> Exercise data:
------------------------------------

-- pv_equiv track=rewrite | github.com/wangchunliu/DRG-generation-Dutch2 | sbn_utils.py | word_level_sbn
-- ===== SOURCE A (Python) =====
-- def between_quotes(string):
--     '''Return true if a value is between quotes'''
--     return (string.startswith('"') and string.endswith('"')) or (string.startswith("'") and string.endswith("'"))
--
-- def word_level_sbn(new_clauses):
--     '''Return to string format, use char-level for concepts'''
--     return_strings = []
--     for cur_clause in new_clauses:
--         for idx, item in enumerate(cur_clause):
--             if cur_clause[idx-1] == 'Name' and between_quotes(cur_clause[idx]):
--                 cur_clause[idx] = item.strip('"')
--             if cur_clause[idx].startswith('"') and not cur_clause[idx].endswith('"'):
--                 for j in range(idx, len(cur_clause), 1):
--                     if cur_clause[j].endswith('"'):
--                         end_index = j
--                         for index in range(idx, end_index+1):
--                             cur_clause[index] = cur_clause[index].strip('"')
--         return_strings.append(cur_clause)
--     return return_strings
-- ===== SOURCE B (Python) =====
-- def word_level_sbn(new_clauses):
--     '''Return to string format, use char-level for concepts.
--     Mutates each clause in place, like the original.'''
--     return_strings = []
--     for cur_clause in new_clauses:
--         n = len(cur_clause)
--         # one backward pass: last_close[i] = largest j >= i with cur_clause[j].endswith('"'), or None
--         last_close = [None] * n
--         last = None
--         for i in range(n - 1, -1, -1):
--             if last is None and cur_clause[i].endswith('"'):
--                 last = i
--             last_close[i] = last
--         for idx in range(n):
--             tok = cur_clause[idx]
--             if cur_clause[idx - 1] == 'Name' and (
--                 (tok.startswith('"') and tok.endswith('"'))
--                 or (tok.startswith("'") and tok.endswith("'"))
--             ):
--                 tok = tok.strip('"')
--                 cur_clause[idx] = tok
--             if tok.startswith('"') and not tok.endswith('"'):
--                 end = last_close[idx]
--                 if end is not None:
--                     for k in range(idx, end + 1):
--                         cur_clause[k] = cur_clause[k].strip('"')
--         return_strings.append(cur_clause)
--     return return_strings
-- ===== Notes on version B (the rewrite author's own statement) =====
-- stated objective: alternative
-- what changed: A rescans the clause forward from idx for every opening-quote token (and its no-break inner loop restrips the range once per closing token found); B instead precomputes, in one backward pass per clause, a table last_close[i] = largest j>=i whose token ends with a quote, and strips the span in a single pass per lookup.
import Mathlib
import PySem

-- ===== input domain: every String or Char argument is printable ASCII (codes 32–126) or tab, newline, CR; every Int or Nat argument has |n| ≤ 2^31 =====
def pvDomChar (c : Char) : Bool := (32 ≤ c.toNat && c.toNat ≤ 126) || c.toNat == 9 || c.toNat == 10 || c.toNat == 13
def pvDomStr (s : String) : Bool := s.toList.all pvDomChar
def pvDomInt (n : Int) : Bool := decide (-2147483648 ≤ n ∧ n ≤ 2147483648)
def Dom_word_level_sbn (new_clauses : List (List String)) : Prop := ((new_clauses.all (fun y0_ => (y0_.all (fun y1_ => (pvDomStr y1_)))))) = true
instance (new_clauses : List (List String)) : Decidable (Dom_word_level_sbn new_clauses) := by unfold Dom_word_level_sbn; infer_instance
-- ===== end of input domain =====

-- B replaces A's repeated forward scans for a closing quote by a last-closing-quote
-- table built in one backward pass per clause (objective: alternative algorithm).
-- Python A mutates the clause lists in place and returns them; the equivalence proved
-- here is about the return value (Python B performs the same in-place mutation).

-- ===== PORT A =====
def pvBetweenQuotes (s : String) : Bool :=
  (PySem.Str.startswith s "\"" && PySem.Str.endswith s "\"") ||
  (PySem.Str.startswith s "'" && PySem.Str.endswith s "'")

-- shared helper of both ports: the innermost loop, identical in A and B:
-- for index in range(idx, end_index+1): cur_clause[index] = cur_clause[index].strip('"')
def pvStripLoop (c : List String) (idx endIndex : Int) : List String :=
  (PySem.List.pyRange idx (endIndex + 1) 1).foldl
    (fun c index =>
      PySem.List.pySetD c index (PySem.Str.stripChars (PySem.List.pyGetD c index "") "\"")) c

-- for j in range(idx, len(cur_clause), 1): if cur_clause[j].endswith('"'): …
def pvInnerA (c : List String) (idx : Int) : List String :=
  (PySem.List.pyRange idx (c.length : Int) 1).foldl
    (fun c j =>
      if PySem.Str.endswith (PySem.List.pyGetD c j "") "\"" then pvStripLoop c idx j
      else c) c

-- one step of `for idx, item in enumerate(cur_clause)`
def pvStepA (c : List String) (idx : Int) : List String :=
  let item := PySem.List.pyGetD c idx ""
  let c :=
    if (PySem.List.pyGetD c (idx - 1) "" == "Name") &&
        pvBetweenQuotes (PySem.List.pyGetD c idx "") then
      PySem.List.pySetD c idx (PySem.Str.stripChars item "\"")
    else c
  if PySem.Str.startswith (PySem.List.pyGetD c idx "") "\"" &&
      !(PySem.Str.endswith (PySem.List.pyGetD c idx "") "\"") then
    pvInnerA c idx
  else c

def pvClauseA (cur : List String) : List String :=
  (PySem.List.pyRange 0 (cur.length : Int) 1).foldl pvStepA cur

def word_level_sbn (new_clauses : List (List String)) : List (List String) :=
  new_clauses.foldl (fun return_strings cur => return_strings ++ [pvClauseA cur]) []

-- ===== PORT B =====
-- one backward pass: last_close[i] = largest j >= i with cur_clause[j].endswith('"'), or None
def pvLastCloseTable (cur : List String) : List (Option Int) :=
  ((PySem.List.pyRange ((cur.length : Int) - 1) (-1) (-1)).foldl
    (fun (st : List (Option Int) × Option Int) i =>
      let last :=
        if st.2.isNone && PySem.Str.endswith (PySem.List.pyGetD cur i "") "\"" then some i
        else st.2
      (PySem.List.pySetD st.1 i last, last))
    (List.replicate cur.length none, none)).1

------------------------------------

> Goal of the exercise:
From the line containing "(fun (st : List" to the last line of the records above, please write out every line exactly and add nothing.

> Response for this exercise:
    (fun (st : List (Option Int) × Option Int) i =>
      let last :=
        if st.2.isNone && PySem.Str.endswith (PySem.List.pyGetD cur i "") "\"" then some i
        else st.2
      (PySem.List.pySetD st.1 i last, last))
    (List.replicate cur.length none, none)).1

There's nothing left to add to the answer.